Когда измученная и голодная, я вышла из дверей студии и направилась в пельменную неподалеку, ко мне подскочил взъерошенный молодой человек и спросил, не знаю ли я, где Жанна, она ведь вроде читала со мной в одной пятерке. Я холодно ответила, что не имею ни малейшего понятия, о ком идет речь, и пошла дальше. Юноша этот, по понятной причине мне совсем не понравившийся, увязался за мной, а потом даже присоседился в пельменной и, пока мы ели, задавал еще какие-то дурацкие вопросы. Я из вежливости что-то отвечала, глядя сквозь него. Такой была первая встреча с моим будущим мужем.
Наконец миновал очень нервный повторный третий тур — до такой степени нервный, что я ничего вспомнить о нем не могу, кроме томительного и страшного до дрожи ожидания результатов. Вышла секретарша и объявила, кто принят. Звучали незнакомые фамилии — и наконец моя! Кажется, моя?.. Такое было напряжение, что в следующую секунду мне показалось, будто я ослышалась. Секретарша прикнопила зачитанный список к доске, висевшей у дверей в аудиторию, и мы столпились, чтобы прочесть фамилии, удостовериться, что все-таки не ослышались. Потом, ошалелые, мы выскочили на улицу, а день был ясный и солнечный, и вдруг полил дождь, сильный, но очень теплый. При ярком солнце — «нормальный летний дождь»! Мы с девочками сбросили туфельки, схватились за руки и с визгом побежали по теплым лужам босиком в сторону Неглинки. Нас распирало счастье, мы визжали и кричали что есть сил, пока не выкричали и не вывизгнули все накопившиеся в нас чувства и переживания. С каким трудом мы добыли свое счастье! Великий Гёте писал, что за всю свою долгую жизнь он насчитал всего семь минут абсолютного счастья. А мне, только начинающей жизнь, тогда показалось, что все семь, а может, и десять минут счастья уместились в этом радостном визге!
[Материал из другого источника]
-- the per-index slice-maxima list equals the cons'ed running maxima
lemma release_eq : ∀ (rest : List Int) (cur : Int),
    (List.range (rest.length + 1)).map
        (fun k => (PySem.List.max? ((cur :: rest).take (k + 1)) (fun x => x)).getD 0)
      = cur :: pmOf cur rest := by
  intro rest
  induction rest with
  | nil =>
    intro cur
    simp [List.range_succ, PySem.List.max?_id_cons, pmOf]
  | cons d ds ih =>
    intro cur
    rw [List.range_succ_eq_map]
    simp only [List.map_cons, List.map_map, List.length_cons]
    have htail : ∀ k, k ∈ List.range (ds.length + 1) →
        ((fun k => (PySem.List.max? ((cur :: d :: ds).take (k + 1)) (fun x => x)).getD 0)
            ∘ Nat.succ) k
          = (fun k => (PySem.List.max? ((max cur d :: ds).take (k + 1)) (fun x => x)).getD 0) k := by
      intro k _
      simp only [Function.comp]
      rw [show Nat.succ k + 1 = k + 1 + 1 from rfl]
      rw [List.take_succ_cons, List.take_succ_cons, List.take_succ_cons,
          PySem.List.max?_id_cons, PySem.List.max?_id_cons]
      simp
    rw [List.map_congr_left htail, ih (max cur d)]
    simp only [pmOf]
    congr 1

-- ===== VERDICT (by name: the statement is the Claim_ definition above) =====
theorem solution_spec : Claim_equal_solution := by
  intro p s hdom hpre
  obtain ⟨hne, hlen, -⟩ := hpre
  unfold Spec_solution solution solution_alt
  simp only []
  set days := (p.zip s).map (fun pr => ceilDiv (100 - pr.1) pr.2) with hdays
  have hlen' : days.length = p.length := by
    simp [hdays]
    omega
  have hx : ∀ x : Int, 0 ≤ x → x < (p.length : Int) →
      PySem.List.pyGetD days x 0
        = ceilDiv (100 - PySem.List.pyGetD p x 0) (PySem.List.pyGetD s x 0) := by
    intro x h0 h1
    have hxs : x < (s.length : Int) := by
      have : (p.length : Int) ≤ (s.length : Int) := by exact_mod_cast hlen
      omega
    rw [PySem.List.pyGetD_eq_getElem days 0 h0 (by rw [hlen']; exact h1),
        PySem.List.pyGetD_eq_getElem p 0 h0 h1,
        PySem.List.pyGetD_eq_getElem s 0 h0 hxs]
    simp [hdays, List.getElem_zip]
  have hcong : (PySem.List.pyRange 0 (p.length : Int) 1).foldl
      (fun (st : List Int × Int) i =>
        let day := ceilDiv (100 - PySem.List.pyGetD p i 0) (PySem.List.pyGetD s i 0)
        if day ≤ st.2 then (incLast st.1, st.2) else (st.1 ++ [1], day))
      ([0], ceilDiv (100 - PySem.List.pyGetD p 0 0) (PySem.List.pyGetD s 0 0))
      = (PySem.List.pyRange 0 (p.length : Int) 1).foldl
        (fun (st : List Int × Int) i => Astep st (PySem.List.pyGetD days i 0))
        ([0], ceilDiv (100 - PySem.List.pyGetD p 0 0) (PySem.List.pyGetD s 0 0)) := by
    apply PySem.List.foldl_congr_mem
    intro acc x hxmem
    obtain ⟨hx0, hx1⟩ := (PySem.List.mem_pyRange_one).mp hxmem
    simp only [Astep]
    rw [hx x hx0 hx1]
  have hpre0 : ceilDiv (100 - PySem.List.pyGetD p 0 0) (PySem.List.pyGetD s 0 0)
      = PySem.List.pyGetD days 0 0 := by
    rw [hx 0 (le_refl 0) (by exact_mod_cast List.length_pos_iff.mpr hne)]
  rw [hcong, hpre0]
  rw [show ((p.length : Int)) = ((days.length : Int)) by exact_mod_cast hlen'.symm]
  rw [PySem.List.foldl_pyRange_zero_pyGetD' days 0 Astep _]
  obtain ⟨d0, rest, hcons⟩ : ∃ d0 rest, days = d0 :: rest := by
    cases hd : days with
    | nil => exfalso; rw [hd] at hlen'; simp at hlen'; exact hne (List.length_eq_zero_iff.mp hlen'.symm)
    | cons a b => exact ⟨a, b, rfl⟩
  -- A side: first step, then A_fold
  have hget0 : PySem.List.pyGetD days 0 0 = d0 := by
    rw [hcons]; exact PySem.List.pyGetD_zero_cons _ _ _
  have hA : (days.foldl Astep ([0], PySem.List.pyGetD days 0 0)).1
      = rle d0 1 (pmOf d0 rest) := by
    rw [hget0, hcons, List.foldl_cons]
    have hstep : Astep ([0], d0) d0 = ([] ++ [1], d0) := by
      unfold Astep
      rw [if_pos (le_refl d0)]
      have := incLast_append [] 0
      simp at this
      simp [this]
    rw [hstep, A_fold rest d0 [] 1]
    simp
  rw [hA]
  -- B side: release list is cons'ed running maxima, then dictfold
  have hrel : (PySem.List.pyRange 0 (days.length : Int) 1).map (fun i => prefixMax days i)
      = d0 :: pmOf d0 rest := by
    have hpm : ∀ (k : Nat), prefixMax days ((0 : Int) + (k : Int))
        = (PySem.List.max? (days.take (k + 1)) (fun x => x)).getD 0 := by
      intro k
      unfold prefixMax
      have h1 : ((0 : Int) + (k : Int) + 1) = ((k + 1 : Nat) : Int) := by push_cast; ring
      rw [h1, PySem.List.slice_to_natCast]
    rw [PySem.List.pyRange_one]
    simp only [sub_zero, Int.toNat_natCast, List.map_map]
    have hcongr : List.map ((fun i => prefixMax days i) ∘ fun (k : Nat) => (0 : Int) + (k : Int))
          (List.range days.length)
        = List.map (fun k => (PySem.List.max? (days.take (k + 1)) (fun x => x)).getD 0)
          (List.range days.length) :=
      List.map_congr_left (fun k _ => hpm k)
    rw [hcongr, hcons]
    simp only [List.length_cons]
    exact release_eq rest d0
  rw [hrel]
  simp only [List.foldl_cons]
  have hitems0 : ((PySem.Dict.empty : PySem.Dict Int Int).insert d0
      ((PySem.Dict.empty : PySem.Dict Int Int).getD d0 0 + 1)).items = [] ++ [(d0, 0 + 1)] := by
    rw [PySem.Dict.items_insert_of_not_contains _ _ (PySem.Dict.contains_empty d0),
        PySem.Dict.getD_empty]
    rfl
  rw [dictfold (pmOf d0 rest) _ [] d0 (0 + 1) hitems0 (by simp) (by simp)
      (pm_ge rest d0) (pm_pairwise rest d0)]
  simp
Потом еще будет коллоквиум, на котором педагоги с нами ближе познакомятся, выяснят, что мы читаем, знаем ли художников, насколько музыкально образованны, почему хотим стать актерами и еще много вопросов, которых ты сам себе никогда не задавал. Потом еще будут экзамены по общеобразовательным предметам, и только после них я отправлю маме телеграмму: «Ура, я поступила»… Все будет потом — а вот сейчас, сейчас пройден главный экзамен, определяющий твою жизнь на ближайшие четыре года и подтверждающий, что ты человек творческий, способный и достоин учиться у небожителей!
Знакомство с курсом
Средний мамин брат, красавец Андрей, пригласил меня, маму и Юру к себе в Казань. После экзаменов я отправилась в гости к казанским родственникам, а мама с Юрой приехали туда из Орска, с которым они тоже попрощались, впереди предстояла новая работа в Брянске.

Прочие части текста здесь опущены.